#### [TASK REQUIREMENTS]
Please quote exactly the lines below from the line containing "def swap_vowel_case_alt (st" to the line containing "obtain ⟨h1, h2, h3, h4, h5, h6, h7, h8, h9, h10⟩", both lines included, and nothing else.

--- DATA RECORDS ---

-- pv_equiv track=rewrite | github.com/Schroters/Learning-project | Codewars/Strings: swap vowels case.py | swap_vowel_case
-- ===== SOURCE A (Python) =====
-- def swap_vowel_case(st):
--     vowels, new_st = ["a", "A", "e", "E", "i", "I", "o", "O", "u", "U"], ""
--     for i in st:
--         if i in vowels:
--             if i.islower():
--                 new_st += i.upper()
--             elif i.isupper():
--                 new_st += i.lower()
--         else:
--             new_st += i
--     return new_st
-- ===== SOURCE B (Python) =====
-- _VOWEL_TABLE = str.maketrans('aeiouAEIOU', 'AEIOUaeiou')
--
-- def swap_vowel_case(st):
--     return st.translate(_VOWEL_TABLE)
-- ===== Notes on version B (the rewrite author's own statement) =====
-- stated objective: idiomatic
-- what changed: Replaces the explicit per-character loop with branches and a string accumulator by a precomputed str.maketrans translation table applied in one st.translate call.
import Mathlib
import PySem

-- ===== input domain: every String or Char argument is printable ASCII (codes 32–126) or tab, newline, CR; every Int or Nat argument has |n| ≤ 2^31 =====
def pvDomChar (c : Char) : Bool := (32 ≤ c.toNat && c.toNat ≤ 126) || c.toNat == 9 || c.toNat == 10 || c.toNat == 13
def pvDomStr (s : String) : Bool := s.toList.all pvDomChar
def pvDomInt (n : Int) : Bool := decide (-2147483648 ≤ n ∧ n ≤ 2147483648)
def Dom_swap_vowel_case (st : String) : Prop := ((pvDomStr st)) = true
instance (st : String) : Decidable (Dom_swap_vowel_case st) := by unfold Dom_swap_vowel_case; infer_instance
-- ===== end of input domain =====

-- B replaces A's per-character branch loop with a precomputed translation table applied by a single map (idiomatic).

-- ===== PORT A =====
def pvVowels : List Char := ['a', 'A', 'e', 'E', 'i', 'I', 'o', 'O', 'u', 'U']

def swap_vowel_case (st : String) : String :=
  String.mk (st.toList.foldl (fun new_st i =>
    if i ∈ pvVowels then
      if PySem.Chars.islower i then new_st ++ [PySem.Chars.upperChar i]
      else if PySem.Chars.isupper i then new_st ++ [PySem.Chars.lowerChar i]
      else new_st
    else new_st ++ [i]) [])

-- ===== PORT B =====
-- str.maketrans('aeiouAEIOU', 'AEIOUaeiou') as an association list
def pvTable : List (Char × Char) :=
  [('a','A'), ('e','E'), ('i','I'), ('o','O'), ('u','U'),
   ('A','a'), ('E','e'), ('I','i'), ('O','o'), ('U','u')]

-- st.translate(table): absent characters pass through unchanged
def pvTranslate (c : Char) : Char :=
  ((pvTable.find? (fun p => p.1 == c)).map Prod.snd).getD c

def swap_vowel_case_alt (st : String) : String :=
  String.mk (st.toList.map pvTranslate)

-- ===== PRECONDITION & SPEC =====
def Spec_swap_vowel_case (st : String) (out : String) : Prop := out = swap_vowel_case_alt st
instance (st : String) (out : String) : Decidable (Spec_swap_vowel_case st out) := by unfold Spec_swap_vowel_case; infer_instance

-- ===== CLAIM (what is proved, stated in full; the proofs are below) =====
def Claim_equal_swap_vowel_case : Prop := ∀ (st : String), Dom_swap_vowel_case st → Spec_swap_vowel_case st (swap_vowel_case st)

-- ===== LEMMAS AND PROOFS =====

-- A's loop step always appends exactly the translated character
theorem pv_step_eq (acc : List Char) (c : Char) :
    (if c ∈ pvVowels then
      if PySem.Chars.islower c then acc ++ [PySem.Chars.upperChar c]
      else if PySem.Chars.isupper c then acc ++ [PySem.Chars.lowerChar c]
      else acc
    else acc ++ [c]) = acc ++ [pvTranslate c] := by
  by_cases h : c ∈ pvVowels
  · simp only [pvVowels, List.mem_cons, List.not_mem_nil, or_false] at h
    rcases h with h | h | h | h | h | h | h | h | h | h <;> subst h <;> rfl
  · simp only [h, if_false]
    have hfind : pvTable.find? (fun p => p.1 == c) = none := by
      rw [List.find?_eq_none]
      intro p hp
      simp only [pvVowels, List.mem_cons, List.not_mem_nil, or_false, not_or] at h
      obtain ⟨h1, h2, h3, h4, h5, h6, h7, h8, h9, h10⟩ := h
      fin_cases hp <;> intro hh <;> simp only [beq_iff_eq] at hh
      exacts [h1 hh.symm, h3 hh.symm, h5 hh.symm, h7 hh.symm, h9 hh.symm,
              h2 hh.symm, h4 hh.symm, h6 hh.symm, h8 hh.symm, h10 hh.symm]
    simp [pvTranslate, hfind]

theorem pv_foldl_eq (l : List Char) (acc : List Char) :
    (l.foldl (fun new_st i =>
      if i ∈ pvVowels then
        if PySem.Chars.islower i then new_st ++ [PySem.Chars.upperChar i]
        else if PySem.Chars.isupper i then new_st ++ [PySem.Chars.lowerChar i]
        else new_st
      else new_st ++ [i]) acc) = acc ++ l.map pvTranslate := by
  induction l generalizing acc with
  | nil => simp
  | cons c l ih =>
    rw [List.foldl_cons, pv_step_eq, ih]
    simp

-- ===== VERDICT (by name: the statement is the Claim_ definition above) =====
theorem swap_vowel_case_spec : Claim_equal_swap_vowel_case := by
  intro st _
  unfold Spec_swap_vowel_case swap_vowel_case swap_vowel_case_alt
  rw [pv_foldl_eq]
  simp
-- pv_equiv track=rewrite | github.com/BeatrizBL/Adventofcode_2022 | 21_Monkey_Math/monkey_math.py | build_equality
-- ===== SOURCE A (Python) =====
-- def build_expression(monkeys: dict, start: str = 'root') -> str:
--     if monkeys[start].isdigit():
--         return monkeys[start]
--     else:
--         parts = monkeys[start].split(' ')
--         m1 = parts[0].strip()
--         op = parts[1].strip()
--         m2 = parts[2].strip()
--         return f'({build_expression(monkeys, m1)} {op} {build_expression(monkeys, m2)})'
--
-- def build_equality(
--     monkeys: dict,
--     start: str = 'root',
--     variable: str = 'humn',
--     id_value: float = '1000' # Number that is not in the input
-- ) -> str:
--     monkeys_adj = monkeys.copy()
--     monkeys_adj[variable] = id_value
--     parts = monkeys[start].split(' ')
--     eqs = []
--     for i in [0,-1]:
--         p = parts[i].strip()
--         eq = build_expression(monkeys=monkeys_adj, start=p)
--         eq = eq.replace(id_value, 'x')
--         eqs.append(eq)
--     eq = f'({eqs[0]}) - ({eqs[1]})'
--     return eq
-- ===== SOURCE B (Python) =====
-- def build_equality(
--     monkeys: dict,
--     start: str = 'root',
--     variable: str = 'humn',
--     id_value: float = '1000'
-- ) -> str:
--     # Iterative fixpoint instead of recursion: sweep the map in rounds, resolving every
--     # monkey whose operands are already resolved, until nothing changes; then the two
--     # top-level expressions are plain table lookups.
--     adj = dict(monkeys)
--     adj[variable] = id_value
--     resolved = {}
--     pending = list(adj.items())
--     while pending:
--         remaining = []
--         for name, value in pending:
--             if value.isdigit():
--                 resolved[name] = value
--                 continue
--             parts = value.split(' ')
--             if len(parts) >= 3 and parts[0].strip() in resolved and parts[2].strip() in resolved:
--                 resolved[name] = f'({resolved[parts[0].strip()]} {parts[1].strip()} {resolved[parts[2].strip()]})'
--             else:
--                 remaining.append((name, value))
--         if len(remaining) == len(pending):
--             break
--         pending = remaining
--     parts = monkeys[start].split(' ')
--     left = resolved[parts[0].strip()].replace(id_value, 'x')
--     right = resolved[parts[-1].strip()].replace(id_value, 'x')
--     return f'({left}) - ({right})'
-- ===== Notes on version B (the rewrite author's own statement) =====
-- stated objective: alternative
-- what changed: The recursive build_expression tree walk is replaced by an iterative fixpoint: repeated sweeps over the monkey map resolve each monkey whose operands are already resolved into a string table, so the two top-level expressions become plain table lookups.
import Mathlib
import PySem

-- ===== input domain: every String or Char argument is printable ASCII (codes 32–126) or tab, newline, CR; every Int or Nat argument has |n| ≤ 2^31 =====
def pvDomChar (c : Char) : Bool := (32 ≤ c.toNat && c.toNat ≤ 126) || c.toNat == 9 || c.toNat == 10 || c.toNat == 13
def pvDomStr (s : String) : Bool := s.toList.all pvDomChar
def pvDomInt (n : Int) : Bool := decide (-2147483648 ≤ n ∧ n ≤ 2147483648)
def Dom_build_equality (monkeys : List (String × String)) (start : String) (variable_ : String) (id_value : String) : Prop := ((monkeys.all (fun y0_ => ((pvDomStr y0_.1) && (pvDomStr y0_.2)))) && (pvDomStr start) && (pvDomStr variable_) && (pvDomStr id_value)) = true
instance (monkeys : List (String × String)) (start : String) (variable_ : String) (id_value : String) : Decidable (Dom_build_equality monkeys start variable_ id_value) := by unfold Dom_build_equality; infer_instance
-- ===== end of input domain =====

-- B replaces the per-node recursive build_expression by an iterative fixpoint: repeated
-- sweeps over the monkey map resolve every monkey whose operands are already resolved,
-- so the two top-level expressions become plain table lookups (a different decomposition).

-- shared primitive: Python's v.split(' '); split? is some for a nonempty separator, the getD never fires
def pvSplit (s : String) : List String := (PySem.Str.split? s " ").getD []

---

#### [RESPONSE]
def swap_vowel_case_alt (st : String) : String :=
  String.mk (st.toList.map pvTranslate)

-- ===== PRECONDITION & SPEC =====
def Spec_swap_vowel_case (st : String) (out : String) : Prop := out = swap_vowel_case_alt st
instance (st : String) (out : String) : Decidable (Spec_swap_vowel_case st out) := by unfold Spec_swap_vowel_case; infer_instance

-- ===== CLAIM (what is proved, stated in full; the proofs are below) =====
def Claim_equal_swap_vowel_case : Prop := ∀ (st : String), Dom_swap_vowel_case st → Spec_swap_vowel_case st (swap_vowel_case st)

-- ===== LEMMAS AND PROOFS =====

-- A's loop step always appends exactly the translated character
theorem pv_step_eq (acc : List Char) (c : Char) :
    (if c ∈ pvVowels then
      if PySem.Chars.islower c then acc ++ [PySem.Chars.upperChar c]
      else if PySem.Chars.isupper c then acc ++ [PySem.Chars.lowerChar c]
      else acc
    else acc ++ [c]) = acc ++ [pvTranslate c] := by
  by_cases h : c ∈ pvVowels
  · simp only [pvVowels, List.mem_cons, List.not_mem_nil, or_false] at h
    rcases h with h | h | h | h | h | h | h | h | h | h <;> subst h <;> rfl
  · simp only [h, if_false]
    have hfind : pvTable.find? (fun p => p.1 == c) = none := by
      rw [List.find?_eq_none]
      intro p hp
      simp only [pvVowels, List.mem_cons, List.not_mem_nil, or_false, not_or] at h
      obtain ⟨h1, h2, h3, h4, h5, h6, h7, h8, h9, h10⟩ := h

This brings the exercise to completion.